:: DATA IN THIS EXERCISE ::
lemma foldl_add_len (xs : List Char) : ∀ s : PySem.Set Char,
    (xs.foldl PySem.Set.add s).length = s.length + xs.length ↔
      (∀ x ∈ xs, x ∉ s) ∧ xs.Nodup := by
  induction xs with
  | nil => intro s; simp
  | cons x xs ih =>
    intro s
    simp only [List.foldl_cons, List.nodup_cons]
    by_cases h : x ∈ s
    · have hle := foldl_add_len_le xs (PySem.Set.add s x)
      have hlen : (PySem.Set.add s x).length = s.length := by simp [PySem.Set.add, h]
      constructor
      · intro heq
        rw [hlen] at hle
        rw [heq] at hle
        simp only [List.length_cons] at hle
        exact absurd hle (by omega)
      · rintro ⟨hnot, _⟩
        exact absurd h (hnot x (List.mem_cons_self))
    · have hlen : (PySem.Set.add s x).length = s.length + 1 := by simp [PySem.Set.add, h]
      have hmem' : ∀ y, y ∈ PySem.Set.add s x ↔ y ∈ s ∨ y = x := by
        intro y
        simp [PySem.Set.add, h]
      have hshift : (xs.foldl PySem.Set.add (PySem.Set.add s x)).length
            = s.length + (x :: xs).length ↔
          (xs.foldl PySem.Set.add (PySem.Set.add s x)).length
            = (PySem.Set.add s x).length + xs.length := by
        rw [hlen]
        constructor <;> intro hh <;> (simp only [List.length_cons] at *; omega)
      rw [hshift, ih (PySem.Set.add s x)]
      constructor
      · rintro ⟨hnot, hnd⟩
        refine ⟨?_, ?_, hnd⟩
        · intro y hy
          rcases List.mem_cons.mp hy with rfl | hy'
          · exact h
          · intro hys
            exact hnot y hy' ((hmem' y).mpr (Or.inl hys))
        · intro hx
          exact hnot x hx ((hmem' x).mpr (Or.inr rfl))
      · rintro ⟨hnot, hxxs, hnd⟩
        refine ⟨?_, hnd⟩
        intro y hy hmy
        rcases (hmem' y).mp hmy with hys | rfl
        · exact hnot y (List.mem_cons_of_mem _ hy) hys
        · exact hxxs hy

lemma ofList_len (xs : List Char) :
    ((PySem.Set.ofList xs).length = xs.length) ↔ xs.Nodup := by
  rw [PySem.Set.ofList_eq_foldl]
  have h := foldl_add_len xs PySem.Set.empty
  simp only [PySem.Set.empty, List.length_nil, Nat.zero_add, List.not_mem_nil,
    not_false_iff, implies_true, true_and] at h
  exact h

lemma check_alt_iff (a b c : Int) (ha0 : 0 ≤ a) (hb0 : 0 ≤ b) (hc0 : 0 ≤ c) :
    check_alt a b c = true ↔
      (0 ∉ pyDigits a.toNat ++ pyDigits b.toNat ++ pyDigits c.toNat ∧
       (pyDigits a.toNat ++ pyDigits b.toNat ++ pyDigits c.toNat).Nodup) := by
  have hneg' : ¬(a < 0 ∨ b < 0 ∨ c < 0) := by push Not; exact ⟨ha0, hb0, hc0⟩
  have hL10 : ∀ d ∈ pyDigits a.toNat ++ pyDigits b.toNat ++ pyDigits c.toNat, d < 10 := by
    intro d hd
    simp only [List.mem_append] at hd
    rcases hd with (hd | hd) | hd
    · exact pyDigits_lt _ d hd
    · exact pyDigits_lt _ d hd
    · exact pyDigits_lt _ d hd
  have hperm :
      (((pyDigits a.toNat).map Nat.digitChar).reverse ++
        (((pyDigits b.toNat).map Nat.digitChar).reverse ++
          ((pyDigits c.toNat).map Nat.digitChar).reverse)).Perm
        ((pyDigits a.toNat ++ pyDigits b.toNat ++ pyDigits c.toNat).map Nat.digitChar) := by
    simp only [List.map_append, List.append_assoc]
    exact ((pyDigits a.toNat).map Nat.digitChar).reverse_perm.append
      ((((pyDigits b.toNat).map Nat.digitChar).reverse_perm).append
        (((pyDigits c.toNat).map Nat.digitChar).reverse_perm))
  have hmem : '0' ∈ ((pyDigits a.toNat).map Nat.digitChar).reverse ++
        (((pyDigits b.toNat).map Nat.digitChar).reverse ++
          ((pyDigits c.toNat).map Nat.digitChar).reverse) ↔
      0 ∈ pyDigits a.toNat ++ pyDigits b.toNat ++ pyDigits c.toNat := by
    rw [hperm.mem_iff, List.mem_map]
    constructor
    · rintro ⟨d, hd, hdc⟩
      rwa [(digitChar_eq_zero d (hL10 d hd)).mp hdc] at hd
    · intro h0
      exact ⟨0, h0, rfl⟩
  have hnd : (((pyDigits a.toNat).map Nat.digitChar).reverse ++
        (((pyDigits b.toNat).map Nat.digitChar).reverse ++
          ((pyDigits c.toNat).map Nat.digitChar).reverse)).Nodup ↔
      (pyDigits a.toNat ++ pyDigits b.toNat ++ pyDigits c.toNat).Nodup := by
    rw [hperm.nodup_iff]
    constructor
    · exact List.Nodup.of_map _
    · intro h
      exact h.map_on (fun x hx y hy hxy => digitChar_inj x (hL10 x hx) y (hL10 y hy) hxy)
  unfold check_alt
  rw [if_neg hneg']
  simp only [flatten_filter_map, List.map_cons, List.map_nil, List.flatten_cons,
    List.flatten_nil, List.append_nil, piece_eq a ha0, piece_eq b hb0, piece_eq c hc0,
    Bool.and_eq_true, Bool.not_eq_eq_eq_not, Bool.not_true, List.contains_eq_mem,
    decide_eq_false_iff_not, beq_iff_eq]
  rw [eq_comm, ofList_len, hmem, hnd]

-- ===== VERDICT (by name: the statement is the Claim_ definition above) =====
theorem check_spec : Claim_equal_check := by
  intro a b c _
  unfold Spec_check
  by_cases hneg : a < 0 ∨ b < 0 ∨ c < 0
  · rw [check_neg a b c hneg]
    unfold check_alt
    rw [if_pos hneg]
  push Not at hneg
  obtain ⟨ha0, hb0, hc0⟩ := hneg
  rw [check_eq_okd a b c ha0 hb0 hc0]
  have hA := okd_iff (pyDigits a.toNat ++ pyDigits b.toNat ++ pyDigits c.toNat) []
  simp only [List.not_mem_nil, not_false_iff, implies_true, true_and] at hA
  have hB := check_alt_iff a b c ha0 hb0 hc0
  have hiff : (∀ d ∈ pyDigits a.toNat ++ pyDigits b.toNat ++ pyDigits c.toNat, d ≠ 0) ↔
      0 ∉ pyDigits a.toNat ++ pyDigits b.toNat ++ pyDigits c.toNat := by
    constructor
    · intro h h0
      exact h 0 h0 rfl
    · intro h d hd he
      rw [he] at hd
      exact h hd
  rw [hiff] at hA
  cases hok : okd (pyDigits a.toNat ++ pyDigits b.toNat ++ pyDigits c.toNat) [] with
  | true => exact (hB.mpr (hA.mp hok)).symm
  | false =>
    cases halt : check_alt a b c with
    | false => rfl
    | true => exact absurd (hA.mpr (hB.mp halt)) (by rw [hok]; simp)
-- pv_equiv track=rewrite | github.com/paiml/depyler | examples/hard_tree_bst.py | bst_delete
-- ===== SOURCE A (Python) =====
-- def bst_delete(arr: list[int], val: int) -> list[int]:
--     """Delete first occurrence of val from sorted array."""
--     result: list[int] = []
--     deleted: int = 0
--     i: int = 0
--     while i < len(arr):
--         if deleted == 0 and arr[i] == val:
--             deleted = 1
--         else:
--             result.append(arr[i])
--         i = i + 1
--     return result
-- ===== SOURCE B (Python) =====
-- def bst_delete(arr: list[int], val: int) -> list[int]:
--     """Delete first occurrence of val from sorted array."""
--     if val in arr:
--         i = arr.index(val)
--         return arr[:i] + arr[i + 1:]
--     return arr[:]
-- ===== Notes on version B (the rewrite author's own statement) =====
-- stated objective: simpler
-- what changed: Replaced the element-wise copy loop with a deleted flag by locating the first occurrence and concatenating the two slices around it (copying the whole list when absent).
import Mathlib
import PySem

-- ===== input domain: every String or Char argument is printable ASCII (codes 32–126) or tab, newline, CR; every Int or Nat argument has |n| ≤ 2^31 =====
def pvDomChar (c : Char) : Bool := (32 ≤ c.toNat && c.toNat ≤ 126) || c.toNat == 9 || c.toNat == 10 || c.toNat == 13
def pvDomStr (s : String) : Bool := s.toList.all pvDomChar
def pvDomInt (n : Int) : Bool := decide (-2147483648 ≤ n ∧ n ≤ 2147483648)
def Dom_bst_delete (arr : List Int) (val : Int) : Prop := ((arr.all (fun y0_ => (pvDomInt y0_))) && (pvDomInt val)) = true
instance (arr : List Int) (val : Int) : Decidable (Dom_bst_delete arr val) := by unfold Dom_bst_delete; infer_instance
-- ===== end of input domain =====

-- B deletes the first occurrence by slicing around its index instead of A's guarded copy loop (objective: simpler).

-- ===== PORT A =====
-- Python A: one pass over arr accumulating result and a 'deleted' flag.
def bstStepA (val : Int) (s : List Int × Int) (x : Int) : List Int × Int :=
  if s.2 == 0 && x == val then (s.1, 1) else (s.1 ++ [x], s.2)

def bst_delete (arr : List Int) (val : Int) : List Int :=
  (arr.foldl (bstStepA val) (([] : List Int), (0 : Int))).1

-- ===== PORT B =====
-- Python B: if val in arr then arr[:i] + arr[i+1:] with i = arr.index(val), else arr[:].
def bst_delete_alt (arr : List Int) (val : Int) : List Int :=
  if arr.contains val then
    match PySem.List.index? arr val with
    | some i =>
        PySem.List.slice arr none (some (i : Int)) ++
        PySem.List.slice arr (some ((i : Int) + 1)) none
    | none => arr
  else arr

-- ===== PRECONDITION & SPEC =====
def Spec_bst_delete (arr : List Int) (val : Int) (out : List Int) : Prop := out = bst_delete_alt arr val
instance (arr : List Int) (val : Int) (out : List Int) : Decidable (Spec_bst_delete arr val out) := by unfold Spec_bst_delete; infer_instance

-- ===== CLAIM (what is proved, stated in full; the proofs are below) =====
def Claim_equal_bst_delete : Prop := ∀ (arr : List Int) (val : Int), Dom_bst_delete arr val → Spec_bst_delete arr val (bst_delete arr val)

-- ===== LEMMAS AND PROOFS =====

-- reference "delete first occurrence" both ports are reduced to
def delFirst (val : Int) : List Int → List Int
  | [] => []
  | x :: xs => if x = val then xs else x :: delFirst val xs

theorem bstStepA_one (val : Int) (acc : List Int) (x : Int) :
    bstStepA val (acc, 1) x = (acc ++ [x], 1) := by
  simp [bstStepA]

theorem bstStepA_zero (val : Int) (acc : List Int) (x : Int) :
    bstStepA val (acc, 0) x = if x = val then (acc, 1) else (acc ++ [x], 0) := by
  by_cases h : x = val <;> simp [bstStepA, h]

-- A's fold after the flag is set just appends the rest
theorem foldA_flag (arr : List Int) (val : Int) (acc : List Int) :
    arr.foldl (bstStepA val) (acc, (1 : Int)) = (acc ++ arr, 1) := by
  induction arr generalizing acc with
  | nil => simp
  | cons x xs ih => rw [List.foldl_cons, bstStepA_one, ih]; simp

theorem foldA_eq (arr : List Int) (val : Int) (acc : List Int) :
    (arr.foldl (bstStepA val) (acc, (0 : Int))).1 = acc ++ delFirst val arr := by
  induction arr generalizing acc with
  | nil => simp [delFirst]
  | cons x xs ih =>
    rw [List.foldl_cons, bstStepA_zero]
    by_cases h : x = val
    · rw [if_pos h, foldA_flag, delFirst, if_pos h]
    · rw [if_neg h, ih, delFirst, if_neg h]; simp

theorem bst_delete_eq_delFirst (arr : List Int) (val : Int) :
    bst_delete arr val = delFirst val arr := by
  simpa using foldA_eq arr val []

theorem alt_not_mem (arr : List Int) (val : Int) (hm : val ∉ arr) :
    bst_delete_alt arr val = arr := by
  unfold bst_delete_alt
  rw [if_neg (by simpa using hm)]

theorem alt_mem (arr : List Int) (val : Int) (i : Nat)
    (hm : val ∈ arr) (hi : PySem.List.index? arr val = some i) :
    bst_delete_alt arr val = arr.take i ++ arr.drop (i + 1) := by
  unfold bst_delete_alt
  rw [if_pos (by simpa using hm), hi]
  dsimp only
  rw [show ((i : Int) + 1) = (((i + 1 : Nat) : Int)) by push_cast; ring,
    PySem.List.slice_to_natCast, PySem.List.slice_from_natCast]

theorem delFirst_not_mem (arr : List Int) (val : Int) (hm : val ∉ arr) :
    delFirst val arr = arr := by
  induction arr with
  | nil => rfl
  | cons x xs ih =>
    rw [delFirst, if_neg (by rintro rfl; exact hm (List.mem_cons_self ..)),
      ih (fun h => hm (List.mem_cons_of_mem _ h))]

theorem delFirst_of_index? (arr : List Int) (val : Int) (i : Nat)
    (hi : PySem.List.index? arr val = some i) :
    delFirst val arr = arr.take i ++ arr.drop (i + 1) := by
  induction arr generalizing i with
  | nil => simp [PySem.List.index?] at hi
  | cons x xs ih =>
    by_cases h : x = val
    · subst h
      rw [PySem.List.index?_cons_self] at hi
      obtain rfl : i = 0 := by simpa using hi.symm
      simp [delFirst]
    · rw [PySem.List.index?_cons_of_ne xs h] at hi
      obtain ⟨j, hj, rfl⟩ := Option.map_eq_some_iff.mp hi
      rw [delFirst, if_neg h, ih j hj]
      simp [List.take_succ_cons, List.drop_succ_cons]

theorem bst_delete_alt_eq_delFirst (arr : List Int) (val : Int) :
    bst_delete_alt arr val = delFirst val arr := by
  by_cases hm : val ∈ arr
  · obtain ⟨i, hi⟩ := Option.isSome_iff_exists.mp
      ((PySem.List.index?_isSome_iff (xs := arr) (v := val)).mpr hm)
    rw [alt_mem arr val i hm hi, delFirst_of_index? arr val i hi]
  · rw [alt_not_mem arr val hm, delFirst_not_mem arr val hm]

-- ===== VERDICT (by name: the statement is the Claim_ definition above) =====
theorem bst_delete_spec : Claim_equal_bst_delete := by
  intro arr val _
  unfold Spec_bst_delete
  rw [bst_delete_eq_delFirst, bst_delete_alt_eq_delFirst]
:::
YOUR ASSIGNMENT →
What lines above contain the word "rcases"? Return each such line.

ANSWER TO THIS EXERCISE →
          rcases List.mem_cons.mp hy with rfl | hy'
        rcases (hmem' y).mp hmy with hys | rfl
    rcases hd with (hd | hd) | hd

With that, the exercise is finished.